The output results show that validation of the cancellation_policy column **has been successfully carried out.** There are no values that do not match expectations, which in this case is the set of cancellation policies consisting of **"strict", "moderate", and "flexible".** Additionally, there are no missing values in the column. Thus, there are no issues that need to be fixed in the cancellation_policy column based on the specified criteria. This is confirmed by the true value in the success section of the output.

### Expectation 4: Column *price* must in form of integer or float

In [31]:
# Expectation 4 : Column `price` must in form of integer or float

validator.expect_column_values_to_be_in_type_list('price', ['integer', 'float'])

Calculating Metrics:   0%|          | 0/1 [00:00<?, ?it/s]

{
  "success": true,
  "result": {
    "observed_value": "float64"
  },
  "meta": {},
  "exception_info": {
    "raised_exception": false,
    "exception_traceback": null,
    "exception_message": null
  }
}

The output results show that **validation of the price column has been successfully carried out.** All values in the column correspond to the expected data type, **namely float64.** No technical problems were generated during validation.
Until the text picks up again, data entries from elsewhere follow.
theorem dnB_chain (nums : List Int) (n : Nat) :
    ∀ k b, n - b ≤ k → ∀ j, b < j → j ≤ (dnB nums n b).1 → pvG nums j < pvG nums (j-1) := by
  intro k
  induction k with
  | zero =>
    intro b h j hj1 hj2
    have hc : ¬ (b + 1 < n ∧ pvG nums (b+1) < pvG nums b) := by rintro ⟨h1, _⟩; omega
    rw [dnB_neg nums n b hc] at hj2
    omega
  | succ k ih =>
    intro b h j hj1 hj2
    by_cases hc : b + 1 < n ∧ pvG nums (b+1) < pvG nums b
    · rw [dnB_pos nums n b hc] at hj2
      by_cases hj : j = b + 1
      · subst hj; simpa using hc.2
      · exact ih (b+1) (by omega) j (by omega) hj2
    · rw [dnB_neg nums n b hc] at hj2
      omega

theorem dnB_fst_succ (nums : List Int) (n b : Nat)
    (h : b + 1 < n ∧ pvG nums (b+1) < pvG nums b) :
    b + 1 ≤ (dnB nums n b).1 := by
  rw [dnB_pos nums n b h]
  exact dnB_fst_ge nums n (n - (b+1)) (b+1) le_rfl

-- leftA's stopped form and final index
theorem leftA_stop (nums : List Int) (a : Nat) (left lx : Int)
    (h : ¬ (1 ≤ a ∧ pvG nums (a-1) < pvG nums a)) : leftA nums a left lx = (a, lx) := by
  rw [leftA, if_neg h]

theorem leftA_fst_le (nums : List Int) :
    ∀ a left lx, (leftA nums a left lx).1 ≤ a := by
  intro a
  induction a using Nat.strong_induction_on with
  | _ a ih =>
    intro left lx
    by_cases hc : 1 ≤ a ∧ pvG nums (a-1) < pvG nums a
    · rw [leftA, if_pos hc]
      have := ih (a-1) (by omega) (left + pvG nums (a-1)) (max lx (left + pvG nums (a-1)))
      omega
    · rw [leftA_stop nums a left lx hc]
Thus, validation can be considered successful.

### Expectation 5 : Column *host_identity_verified* must have a number of unique values between 2 and 4

In [33]:
# Expectation 5 : Column `host_identity_verified` must have a number of unique values between 2 and 4

validator.expect_column_unique_value_count_to_be_between('host_identity_verified', min_value=2, max_value=4)

Calculating Metrics:   0%|          | 0/4 [00:00<?, ?it/s]

{
  "success": true,
  "result": {
    "observed_value": 2
  },
  "meta": {},
  "exception_info": {
    "raised_exception": false,
    "exception_traceback": null,
    "exception_message": null
  }
}

The output results show that validation of the host_identity_verified column **has been successfully carried out.** The expectation set is that the number of unique values in the column should be **between 2 and 4.** The observed value is in accordance with the expectation, **namely 2 unique values.** With these results, it can be concluded that the n**umber of unique values in the host_identity_verified column meets the specified criteria, namely between 2 and 4.**

### Expectation 6 : Column *reviews_per_month* must have a median value between 0.5 and 1

In [37]:
# Expectation 6 : Column `reviews_per_month` must have a median value between 0.5 and 1

validator.expect_column_median_to_be_between('reviews_per_month', min_value=0.5, max_value=1)
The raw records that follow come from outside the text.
theorem map_id_of_not_mem (S : List (Char × Int)) (k : Char) (v : Char × Int)
    (h : k ∉ S.map Prod.fst) :
    S.map (fun q => if (q.1 == k) = true then v else q) = S := by
  have : ∀ q ∈ S, (if (q.1 == k) = true then v else q) = q := by
    intro q hq
    have : (q.1 == k) = false := by
      simp only [beq_eq_false_iff_ne, ne_eq]
      intro he; exact h (he ▸ List.mem_map_of_mem hq)
    simp [this]
  rw [List.map_congr_left this]; simp

theorem getD_mid (P : List (Char × Int)) (p : Char × Int) (S : List (Char × Int))
    (h : p.1 ∉ P.map Prod.fst) :
    (PySem.Dict.mk (P ++ p :: S)).getD p.1 0 = p.2 := by
  simp only [PySem.Dict.getD, PySem.Dict.get?, List.find?_append,
    find?_none_of_not_mem P p.1 h, List.find?_cons, BEq.rfl]
  rfl

theorem contains_mid (P : List (Char × Int)) (p : Char × Int) (S : List (Char × Int)) :
    (PySem.Dict.mk (P ++ p :: S)).contains p.1 = true := by
  simp [PySem.Dict.contains, List.any_append]

theorem modify_mid (P : List (Char × Int)) (p : Char × Int) (S : List (Char × Int))
    (hP : p.1 ∉ P.map Prod.fst) (hS : p.1 ∉ S.map Prod.fst) (f : Int → Int) :
    (PySem.Dict.mk (P ++ p :: S)).modify p.1 0 f = PySem.Dict.mk (P ++ (p.1, f p.2) :: S) := by
  rw [PySem.Dict.modify, getD_mid P p S hP, PySem.Dict.insert, if_pos (contains_mid P p S)]
  congr 1
  simp only [List.map_append, List.map_cons, BEq.rfl, if_pos,
    map_id_of_not_mem P p.1 _ hP, map_id_of_not_mem S p.1 _ hS]

theorem erase_loop : ∀ (rem : List Char) (d : PySem.Dict Char Int),
    (rem.foldl (fun d r => d.erase r) d).items
      = d.items.filter (fun p => !rem.contains p.1) := by
  intro rem
  induction rem with
  | nil => intro d; simp
  | cons r rem ih =>
    intro d
    rw [List.foldl_cons, ih]
    simp only [PySem.Dict.erase, List.filter_filter]
    apply List.filter_congr
    intro p _
    simp only [List.contains_cons, Bool.not_or, Bool.and_comm]

theorem nodup_parts {P S : List (Char × Int)} {p : Char × Int}
    (h : ((P ++ p :: S).map Prod.fst).Nodup) :
    p.1 ∉ P.map Prod.fst ∧ p.1 ∉ S.map Prod.fst := by
  rw [List.map_append, List.map_cons, List.nodup_middle, List.nodup_cons] at h
  have := h.1
  simp only [List.mem_append] at this
  exact ⟨fun hm => this (Or.inl hm), fun hm => this (Or.inr hm)⟩

theorem scale_loop (N : Int) : ∀ (S P : List (Char × Int)),
    ((P ++ S).map Prod.fst).Nodup →
    (S.foldl (fun d p => d.modify p.1 0 (· * N)) (PySem.Dict.mk (P ++ S))).items
      = P ++ S.map (fun p => (p.1, p.2 * N)) := by
  intro S
  induction S with
  | nil => intro P _; simp
  | cons p S ih =>
    intro P h
    obtain ⟨hP, hS⟩ := nodup_parts h
    rw [List.foldl_cons, modify_mid P p S hP hS]
    have h' : (((P ++ [(p.1, p.2 * N)]) ++ S).map Prod.fst).Nodup := by simpa using h
    have := ih (P ++ [(p.1, p.2 * N)]) h'
    simpa using this

theorem inner_loop (nxt : PySem.Dict Char Int) : ∀ (S P : List (Char × Int)) (rem : List Char),
    ((P ++ S).map Prod.fst).Nodup →
    (S.foldl
      (fun (st : PySem.Dict Char Int × List Char) p =>
        if nxt.contains p.1 && decide (st.1.getD p.1 0 - nxt.getD p.1 0 ≥ 0) then
          (st.1.modify p.1 0 (· - nxt.getD p.1 0), st.2)
        else
          (st.1, st.2 ++ [p.1]))
      (PySem.Dict.mk (P ++ S), rem)).1.items
        = P ++ S.map (fun p => if nxt.contains p.1 && decide (p.2 - nxt.getD p.1 0 ≥ 0)
            then (p.1, p.2 - nxt.getD p.1 0) else p)
    ∧ (S.foldl
      (fun (st : PySem.Dict Char Int × List Char) p =>
        if nxt.contains p.1 && decide (st.1.getD p.1 0 - nxt.getD p.1 0 ≥ 0) then
          (st.1.modify p.1 0 (· - nxt.getD p.1 0), st.2)
        else
          (st.1, st.2 ++ [p.1]))
      (PySem.Dict.mk (P ++ S), rem)).2
        = rem ++ (S.filter (fun p => !(nxt.contains p.1 && decide (p.2 - nxt.getD p.1 0 ≥ 0)))).map Prod.fst := by
  intro S
  induction S with
  | nil => intro P rem _; simp
  | cons p S ih =>
    intro P rem h
    obtain ⟨hP, hS⟩ := nodup_parts h
    rw [List.foldl_cons]
    have hg : (PySem.Dict.mk (P ++ p :: S)).getD p.1 0 = p.2 := getD_mid P p S hP
    simp only [hg]
    by_cases hc : (nxt.contains p.1 && decide (p.2 - nxt.getD p.1 0 ≥ 0)) = true
    · rw [if_pos hc, modify_mid P p S hP hS]
      have h' : (((P ++ [(p.1, p.2 - nxt.getD p.1 0)]) ++ S).map Prod.fst).Nodup := by simpa using h
      have e := ih (P ++ [(p.1, p.2 - nxt.getD p.1 0)]) rem h'
      have hnc : (!(nxt.contains p.1 && decide (p.2 - nxt.getD p.1 0 ≥ 0))) = false := by simp only [hc, Bool.not_true]
      refine ⟨?_, ?_⟩
      · rw [List.map_cons, if_pos hc]
        have := e.1; simpa using this
      · rw [List.filter_cons, hnc]
        have := e.2; simpa using this
    · rw [if_neg hc]
      have hmk : PySem.Dict.mk (P ++ p :: S) = PySem.Dict.mk ((P ++ [p]) ++ S) := by simp
      rw [hmk]
      have h' : (((P ++ [p]) ++ S).map Prod.fst).Nodup := by simpa using h
      have e := ih (P ++ [p]) (rem ++ [p.1]) h'
      have hnc : (!(nxt.contains p.1 && decide (p.2 - nxt.getD p.1 0 ≥ 0))) = true := by
        cases hb : (nxt.contains p.1 && decide (p.2 - nxt.getD p.1 0 ≥ 0)) with
        | true => exact absurd hb hc
        | false => simp
      refine ⟨?_, ?_⟩
      · rw [List.map_cons, if_neg hc]
        have := e.1; simpa using this
      · rw [List.filter_cons, hnc]
        have := e.2; simpa using this

theorem filterMap_step_eq (nxt : PySem.Dict Char Int) (S : List (Char × Int)) :
    S.filterMap (stepP nxt)
      = (S.filter (fun p => nxt.contains p.1 && decide (p.2 - nxt.getD p.1 0 ≥ 0))).map
          (fun p => (p.1, p.2 - nxt.getD p.1 0)) := by
  induction S with
  | nil => rfl
  | cons p S ih =>
    rw [List.filter_cons]
    by_cases hc : (nxt.contains p.1 && decide (p.2 - nxt.getD p.1 0 ≥ 0)) = true
    · have h1 : stepP nxt p = some (p.1, p.2 - nxt.getD p.1 0) := by rw [stepP, if_pos hc]
      rw [List.filterMap_cons_some h1, hc, if_pos rfl, List.map_cons, ih]
    · have h1 : stepP nxt p = none := by rw [stepP, if_neg hc]
      rw [List.filterMap_cons_none h1, Bool.eq_false_iff.mpr hc, if_neg Bool.false_ne_true, ih]

theorem keys_filterMap_step (nxt : PySem.Dict Char Int) (S : List (Char × Int)) :
    ((S.filterMap (stepP nxt)).map Prod.fst).Sublist (S.map Prod.fst) := by
  rw [filterMap_step_eq, List.map_map]
  have h1 : (List.filter (fun p => nxt.contains p.1 && decide (p.2 - nxt.getD p.1 0 ≥ 0)) S).map
      (Prod.fst ∘ fun p => (p.1, p.2 - nxt.getD p.1 0))
      = (List.filter (fun p => nxt.contains p.1 && decide (p.2 - nxt.getD p.1 0 ≥ 0)) S).map Prod.fst := by
    apply List.map_congr_left; intro q _; rfl
  rw [h1]
  exact List.Sublist.map Prod.fst (List.filter_sublist)

theorem failkeys_sub (nxt : PySem.Dict Char Int) (S : List (Char × Int)) :
    ∀ k ∈ (S.filter (fun p => !(nxt.contains p.1 && decide (p.2 - nxt.getD p.1 0 ≥ 0)))).map Prod.fst,
      k ∈ S.map Prod.fst := by
  intro k hk
  obtain ⟨q, hq, rfl⟩ := List.mem_map.mp hk
  exact List.mem_map_of_mem (List.mem_of_mem_filter hq)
Calculating Metrics:   0%|          | 0/4 [00:00<?, ?it/s]

{
  "success": true,
  "result": {
    "observed_value": 0.74
  },
  "meta": {},
  "exception_info": {
    "raised_exception": false,
    "exception_traceback": null,
    "exception_message": null
  }
}

The output results show that the expectation expect_column_median_to_be_between **has been fulfilled properly**. The expectation requires that the median of the reviews_per_month column must be between the **minimum value of 0.5 and the maximum value of 1**. In the output, we see that **the observed_value is 0.74.** Since **this value is between the expected range (0.5 to 1), the result is true**, indicating that the expectation has been met.

### Expectation 7 : Column *price* should have an average score between 600 and 650

In [41]:
# Expectation 7 : Column `price` should have an average score between 600 and 650

validator.expect_column_mean_to_be_between('price', min_value=600, max_value=650)
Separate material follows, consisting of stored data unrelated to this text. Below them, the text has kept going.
-- main loop invariant, strict mode: A's scan from position k, with col_start the first
-- separator in [lo, k), produces B's segment decomposition of the remaining closes
theorem pvMS (cs sepL gapL : List Char) (hsg : sepL ≠ gapL) :
    ∀ (m : Nat) (k lo : Int) (cols : List (Int × Int)),
    k + m = (cs.length : Int) → 0 ≤ lo → lo ≤ k →
    (lo = 0 ∨ pvCharAt cs (lo - 1) gapL = true) →
    pvFin cs sepL ((PySem.List.pyRange k (cs.length : Int)).foldl (pvStepS cs sepL gapL)
        (cols, pvFirst cs sepL lo k))
      = cols ++ pvBs cs sepL lo
          (((PySem.List.pyRange k (cs.length : Int)).filter (pvQ cs sepL gapL))
            ++ (if pvTail cs sepL = true then [(cs.length : Int)] else [])) := by
  intro m
  induction m with
  | zero =>
    intro k lo cols hk h0lo hlok hloprev
    have hkn : k = (cs.length : Int) := by omega
    subst hkn
    rw [PySem.List.pyRange_one_eq_nil (le_refl _)]
    by_cases ht : pvTail cs sepL = true
    · have ht' : cs ≠ [] ∧ pvCharAt cs (-1) sepL = true := by simpa [pvTail] using ht
      have hlast : pvCharAt cs ((cs.length : Int) - 1) sepL = true := by
        rw [← pvCharAt_neg_one cs sepL ht'.1]; exact ht'.2
      have hlt : lo < (cs.length : Int) := by
        rcases (by omega : lo < (cs.length : Int) ∨ lo = (cs.length : Int)) with h | h
        · exact h
        · exfalso
          rcases hloprev with h0 | hgapprev
          · exact ht'.1 (List.length_eq_zero_iff.mp (by omega))
          · rw [h] at hgapprev
            exact hsg (pvCharAt_conflict cs ((cs.length : Int) - 1) sepL gapL hlast hgapprev)
      have hne : pvFirst cs sepL lo (cs.length : Int) ≠ none :=
        pvFirst_mem cs sepL lo _ ((cs.length : Int) - 1) (by omega) (by omega) hlast
      obtain ⟨sv, hsv⟩ := Option.ne_none_iff_exists'.mp hne
      simp only [List.foldl_nil, List.filter_nil, List.nil_append, if_pos ht, pvFin]
      rw [if_pos ⟨ht'.1, ht'.2, by rw [hsv]; simp⟩]
      have hsv' := hsv
      simp only [pvFirst] at hsv'
      simp [pvBs, pvGet0, hsv', hsv]
    · have ht' : ¬(cs ≠ [] ∧ pvCharAt cs (-1) sepL = true ∧
          pvFirst cs sepL lo (cs.length : Int) ≠ none) := by
        simp [pvTail] at ht
        intro h
        exact absurd (ht h.1) (by simp [h.2.1])
      simp only [List.foldl_nil, List.filter_nil, List.nil_append, if_neg ht, pvFin]
      rw [if_neg ht']
      simp [pvBs]
  | succ m ih =>
    intro k lo cols hk h0lo hlok hloprev
    have hkn : k < (cs.length : Int) := by omega
    rw [PySem.List.pyRange_one_cons hkn, List.foldl_cons, List.filter_cons]
    by_cases ha : pvFirst cs sepL lo k = none ∧ pvCharAt cs k sepL = true
    · -- a separator opens a column at k
      have hgapk : pvCharAt cs k gapL = false := by
        cases hgk : pvCharAt cs k gapL
        · rfl
        · exact absurd (pvCharAt_conflict cs k sepL gapL ha.2 hgk) hsg
      have hq : pvQ cs sepL gapL k = false := by simp [pvQ, hgapk]
      have hstep : pvStepS cs sepL gapL (cols, pvFirst cs sepL lo k) k = (cols, some k) := by
        simp [pvStepS, ha.1, ha.2]
      have hfirst : pvFirst cs sepL lo (k + 1) = some k := by
        rw [pvFirst_snoc cs sepL lo k hlok, ha.1, if_pos ha.2]
        rfl
      rw [hstep, ← hfirst, ih (k + 1) lo cols (by omega) h0lo (by omega) hloprev]
      simp [hq]
    · by_cases hb : 0 < k ∧ pvCharAt cs k gapL = true ∧ pvCharAt cs (k - 1) sepL = true
      · -- a gap after a separator closes the column at k
        have hlo : lo ≤ k - 1 := by
          rcases (by omega : lo ≤ k - 1 ∨ lo = k) with h | h
          · exact h
          · exfalso
            rcases hloprev with h0 | hgapprev
            · omega
            · rw [h] at hgapprev
              exact hsg (pvCharAt_conflict cs (k - 1) sepL gapL hb.2.2 hgapprev)
        have hne : pvFirst cs sepL lo k ≠ none :=
          pvFirst_mem cs sepL lo k (k - 1) hlo (by omega) hb.2.2
        obtain ⟨sv, hsv⟩ := Option.ne_none_iff_exists'.mp hne
        have hq : pvQ cs sepL gapL k = true := by simp [pvQ, hb.1, hb.2.1, hb.2.2]
        have hstep : pvStepS cs sepL gapL (cols, pvFirst cs sepL lo k) k
            = (cols ++ [(sv, k - sv)], none) := by
          simp [pvStepS, hsv, hb]
        rw [hstep,
          show (none : Option Int) = pvFirst cs sepL (k + 1) (k + 1) from
            (pvFirst_empty cs sepL (k + 1)).symm,
          ih (k + 1) (k + 1) (cols ++ [(sv, k - sv)]) (by omega) (by omega) (le_refl _)
            (Or.inr (by rw [show k + 1 - (1 : Int) = k from by ring]; exact hb.2.1))]
        have hsv' := hsv
        simp only [pvFirst] at hsv'
        simp [hq, pvBs, pvGet0, hsv', List.append_assoc]
      · -- no event at k: the state is unchanged
        have hq : pvQ cs sepL gapL k = false := by
          by_contra h
          rw [Bool.not_eq_false] at h
          simp [pvQ] at h
          exact hb ⟨h.1.1, h.1.2, h.2⟩
        have hstep : pvStepS cs sepL gapL (cols, pvFirst cs sepL lo k) k
            = (cols, pvFirst cs sepL lo k) := by
          simp only [pvStepS]
          rw [if_neg ha, if_neg hb]
        have hfirst : pvFirst cs sepL lo (k + 1) = pvFirst cs sepL lo k := by
          rw [pvFirst_snoc cs sepL lo k hlok]
          cases hf : pvFirst cs sepL lo k with
          | some sv => simp
          | none =>
            have hsep : pvCharAt cs k sepL = false := by
              cases hsk : pvCharAt cs k sepL
              · rfl
              · exact absurd ⟨hf, hsk⟩ ha
            simp [hsep]
        rw [hstep, ← hfirst, ih (k + 1) lo cols (by omega) h0lo (by omega) hloprev]
        simp [hq]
Calculating Metrics:   0%|          | 0/4 [00:00<?, ?it/s]

{
  "success": true,
  "result": {
    "observed_value": 626.0427099023875
  },
  "meta": {},
  "exception_info": {
    "raised_exception": false,
    "exception_traceback": null,
    "exception_message": null
  }
}

The output results show that validation of the price column **has been successfully carried out.** The expectation set is that the average value in that column should be **between 600 and 650.** The observed value is in line with the expectation, **namely around 626.04.** This is in accordance with the previously set range. With these results, it can be concluded that **the average value in the price column meets the established criteria,** namely between 600 and 650.